▸ Exercise objective: A verbatim transcript of the lines below, starting at the first and ending with the one that holds "-- stated objective: alternative", is what should be produced.

▸ Data for this exercise:
((

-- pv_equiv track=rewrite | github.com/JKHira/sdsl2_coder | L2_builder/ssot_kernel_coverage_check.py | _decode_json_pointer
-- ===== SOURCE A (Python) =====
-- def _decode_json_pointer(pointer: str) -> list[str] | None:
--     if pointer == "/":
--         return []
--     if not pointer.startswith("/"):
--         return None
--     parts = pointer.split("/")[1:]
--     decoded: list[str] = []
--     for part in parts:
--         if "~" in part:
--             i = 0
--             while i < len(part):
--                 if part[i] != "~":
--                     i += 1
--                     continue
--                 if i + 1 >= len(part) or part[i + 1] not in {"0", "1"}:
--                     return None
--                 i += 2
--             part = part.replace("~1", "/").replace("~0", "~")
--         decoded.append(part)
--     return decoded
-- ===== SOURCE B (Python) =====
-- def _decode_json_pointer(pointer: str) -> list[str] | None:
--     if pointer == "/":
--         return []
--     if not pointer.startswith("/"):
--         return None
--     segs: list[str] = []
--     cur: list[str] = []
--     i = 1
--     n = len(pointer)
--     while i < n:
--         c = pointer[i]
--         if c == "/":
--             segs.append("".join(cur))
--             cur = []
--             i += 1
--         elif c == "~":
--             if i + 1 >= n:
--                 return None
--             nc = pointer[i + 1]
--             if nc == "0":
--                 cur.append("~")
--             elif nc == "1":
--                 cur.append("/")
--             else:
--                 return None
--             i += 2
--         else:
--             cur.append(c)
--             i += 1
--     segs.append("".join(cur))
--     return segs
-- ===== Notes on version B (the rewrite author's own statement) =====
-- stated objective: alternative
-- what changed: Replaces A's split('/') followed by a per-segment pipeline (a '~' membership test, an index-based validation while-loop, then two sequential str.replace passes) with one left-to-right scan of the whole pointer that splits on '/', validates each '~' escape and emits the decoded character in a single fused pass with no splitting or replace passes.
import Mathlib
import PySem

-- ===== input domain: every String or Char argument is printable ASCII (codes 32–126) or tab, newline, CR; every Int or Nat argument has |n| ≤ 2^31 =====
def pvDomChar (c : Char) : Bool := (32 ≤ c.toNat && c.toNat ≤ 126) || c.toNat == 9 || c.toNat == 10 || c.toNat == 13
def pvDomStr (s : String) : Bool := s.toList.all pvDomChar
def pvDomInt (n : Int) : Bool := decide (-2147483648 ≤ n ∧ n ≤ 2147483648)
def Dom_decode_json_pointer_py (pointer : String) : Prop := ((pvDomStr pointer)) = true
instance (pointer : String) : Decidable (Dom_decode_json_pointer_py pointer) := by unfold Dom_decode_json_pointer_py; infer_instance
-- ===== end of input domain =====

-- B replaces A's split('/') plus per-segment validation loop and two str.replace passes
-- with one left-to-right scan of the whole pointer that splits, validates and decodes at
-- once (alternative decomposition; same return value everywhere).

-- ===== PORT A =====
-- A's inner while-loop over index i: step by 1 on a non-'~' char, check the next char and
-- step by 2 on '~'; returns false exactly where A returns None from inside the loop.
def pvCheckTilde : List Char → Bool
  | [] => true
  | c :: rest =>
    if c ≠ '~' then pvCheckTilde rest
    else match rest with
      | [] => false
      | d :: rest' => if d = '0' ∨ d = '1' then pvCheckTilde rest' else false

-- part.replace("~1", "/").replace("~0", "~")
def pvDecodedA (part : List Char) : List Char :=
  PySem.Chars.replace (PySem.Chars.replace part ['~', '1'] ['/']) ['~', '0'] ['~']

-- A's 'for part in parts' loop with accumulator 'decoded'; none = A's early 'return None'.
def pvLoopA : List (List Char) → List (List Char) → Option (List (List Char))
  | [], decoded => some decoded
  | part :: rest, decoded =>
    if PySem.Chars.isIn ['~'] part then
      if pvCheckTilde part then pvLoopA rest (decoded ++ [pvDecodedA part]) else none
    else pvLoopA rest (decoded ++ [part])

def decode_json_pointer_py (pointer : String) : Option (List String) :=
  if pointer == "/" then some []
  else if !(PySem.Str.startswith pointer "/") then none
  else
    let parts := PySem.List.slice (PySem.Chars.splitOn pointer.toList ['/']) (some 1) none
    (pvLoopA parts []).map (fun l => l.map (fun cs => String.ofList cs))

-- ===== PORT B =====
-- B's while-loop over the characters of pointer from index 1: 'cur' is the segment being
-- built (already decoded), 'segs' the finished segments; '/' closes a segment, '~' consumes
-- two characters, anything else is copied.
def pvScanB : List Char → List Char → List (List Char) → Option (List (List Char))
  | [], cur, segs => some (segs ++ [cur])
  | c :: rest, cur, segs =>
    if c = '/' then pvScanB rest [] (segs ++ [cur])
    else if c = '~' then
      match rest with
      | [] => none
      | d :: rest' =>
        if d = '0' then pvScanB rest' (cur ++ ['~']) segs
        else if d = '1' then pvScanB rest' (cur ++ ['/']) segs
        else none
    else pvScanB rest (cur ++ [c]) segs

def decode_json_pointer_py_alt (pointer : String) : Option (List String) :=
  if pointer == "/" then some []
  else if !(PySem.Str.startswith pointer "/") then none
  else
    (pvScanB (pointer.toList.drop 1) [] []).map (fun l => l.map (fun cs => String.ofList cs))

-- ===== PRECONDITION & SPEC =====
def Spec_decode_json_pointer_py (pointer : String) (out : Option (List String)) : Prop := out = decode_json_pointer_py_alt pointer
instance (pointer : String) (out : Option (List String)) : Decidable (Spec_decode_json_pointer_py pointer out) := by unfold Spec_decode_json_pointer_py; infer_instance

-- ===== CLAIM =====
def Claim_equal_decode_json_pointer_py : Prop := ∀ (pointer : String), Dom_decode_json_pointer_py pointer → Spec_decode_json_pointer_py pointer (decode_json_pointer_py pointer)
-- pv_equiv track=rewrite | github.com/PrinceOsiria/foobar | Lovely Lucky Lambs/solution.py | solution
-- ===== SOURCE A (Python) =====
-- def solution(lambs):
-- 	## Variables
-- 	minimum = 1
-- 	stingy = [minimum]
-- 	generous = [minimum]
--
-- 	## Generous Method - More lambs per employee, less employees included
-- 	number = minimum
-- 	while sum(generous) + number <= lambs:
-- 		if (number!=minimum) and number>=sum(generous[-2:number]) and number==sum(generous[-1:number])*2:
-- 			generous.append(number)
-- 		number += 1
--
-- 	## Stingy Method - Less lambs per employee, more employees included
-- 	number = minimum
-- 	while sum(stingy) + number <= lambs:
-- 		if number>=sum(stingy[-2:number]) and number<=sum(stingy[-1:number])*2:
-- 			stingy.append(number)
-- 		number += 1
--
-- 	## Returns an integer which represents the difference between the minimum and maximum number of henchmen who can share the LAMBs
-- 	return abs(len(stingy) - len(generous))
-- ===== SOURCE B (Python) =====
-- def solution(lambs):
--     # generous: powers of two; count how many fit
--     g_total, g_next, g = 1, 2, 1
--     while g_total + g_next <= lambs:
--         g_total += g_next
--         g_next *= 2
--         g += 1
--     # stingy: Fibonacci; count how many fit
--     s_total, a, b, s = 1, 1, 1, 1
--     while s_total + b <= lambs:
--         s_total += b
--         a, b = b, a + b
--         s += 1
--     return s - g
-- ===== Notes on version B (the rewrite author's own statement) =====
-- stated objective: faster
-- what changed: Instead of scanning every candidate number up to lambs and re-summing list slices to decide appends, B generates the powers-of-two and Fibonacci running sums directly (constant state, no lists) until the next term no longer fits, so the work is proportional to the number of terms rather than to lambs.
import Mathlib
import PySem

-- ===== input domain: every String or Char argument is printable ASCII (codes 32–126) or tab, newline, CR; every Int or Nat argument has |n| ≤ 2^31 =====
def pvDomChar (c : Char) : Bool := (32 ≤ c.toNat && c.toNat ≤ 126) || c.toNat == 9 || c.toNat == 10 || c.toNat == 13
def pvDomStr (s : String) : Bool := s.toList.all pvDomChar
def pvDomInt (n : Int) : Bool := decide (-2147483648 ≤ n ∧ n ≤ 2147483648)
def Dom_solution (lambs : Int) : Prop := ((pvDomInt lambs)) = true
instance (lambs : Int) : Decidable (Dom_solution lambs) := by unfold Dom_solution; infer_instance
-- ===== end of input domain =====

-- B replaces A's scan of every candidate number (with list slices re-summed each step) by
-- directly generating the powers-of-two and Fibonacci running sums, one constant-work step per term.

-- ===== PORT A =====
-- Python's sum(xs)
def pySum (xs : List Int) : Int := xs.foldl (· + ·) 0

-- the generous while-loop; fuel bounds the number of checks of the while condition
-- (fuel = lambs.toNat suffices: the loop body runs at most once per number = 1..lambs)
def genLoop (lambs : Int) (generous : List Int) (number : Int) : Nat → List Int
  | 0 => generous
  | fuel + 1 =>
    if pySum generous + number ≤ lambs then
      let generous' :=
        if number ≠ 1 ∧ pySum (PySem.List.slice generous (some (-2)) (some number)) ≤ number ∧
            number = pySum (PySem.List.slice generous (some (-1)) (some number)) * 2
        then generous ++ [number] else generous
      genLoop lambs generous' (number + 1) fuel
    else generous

))

▸ Response:
-- pv_equiv track=rewrite | github.com/JKHira/sdsl2_coder | L2_builder/ssot_kernel_coverage_check.py | _decode_json_pointer
-- ===== SOURCE A (Python) =====
-- def _decode_json_pointer(pointer: str) -> list[str] | None:
--     if pointer == "/":
--         return []
--     if not pointer.startswith("/"):
--         return None
--     parts = pointer.split("/")[1:]
--     decoded: list[str] = []
--     for part in parts:
--         if "~" in part:
--             i = 0
--             while i < len(part):
--                 if part[i] != "~":
--                     i += 1
--                     continue
--                 if i + 1 >= len(part) or part[i + 1] not in {"0", "1"}:
--                     return None
--                 i += 2
--             part = part.replace("~1", "/").replace("~0", "~")
--         decoded.append(part)
--     return decoded
-- ===== SOURCE B (Python) =====
-- def _decode_json_pointer(pointer: str) -> list[str] | None:
--     if pointer == "/":
--         return []
--     if not pointer.startswith("/"):
--         return None
--     segs: list[str] = []
--     cur: list[str] = []
--     i = 1
--     n = len(pointer)
--     while i < n:
--         c = pointer[i]
--         if c == "/":
--             segs.append("".join(cur))
--             cur = []
--             i += 1
--         elif c == "~":
--             if i + 1 >= n:
--                 return None
--             nc = pointer[i + 1]
--             if nc == "0":
--                 cur.append("~")
--             elif nc == "1":
--                 cur.append("/")
--             else:
--                 return None
--             i += 2
--         else:
--             cur.append(c)
--             i += 1
--     segs.append("".join(cur))
--     return segs
-- ===== Notes on version B (the rewrite author's own statement) =====
-- stated objective: alternative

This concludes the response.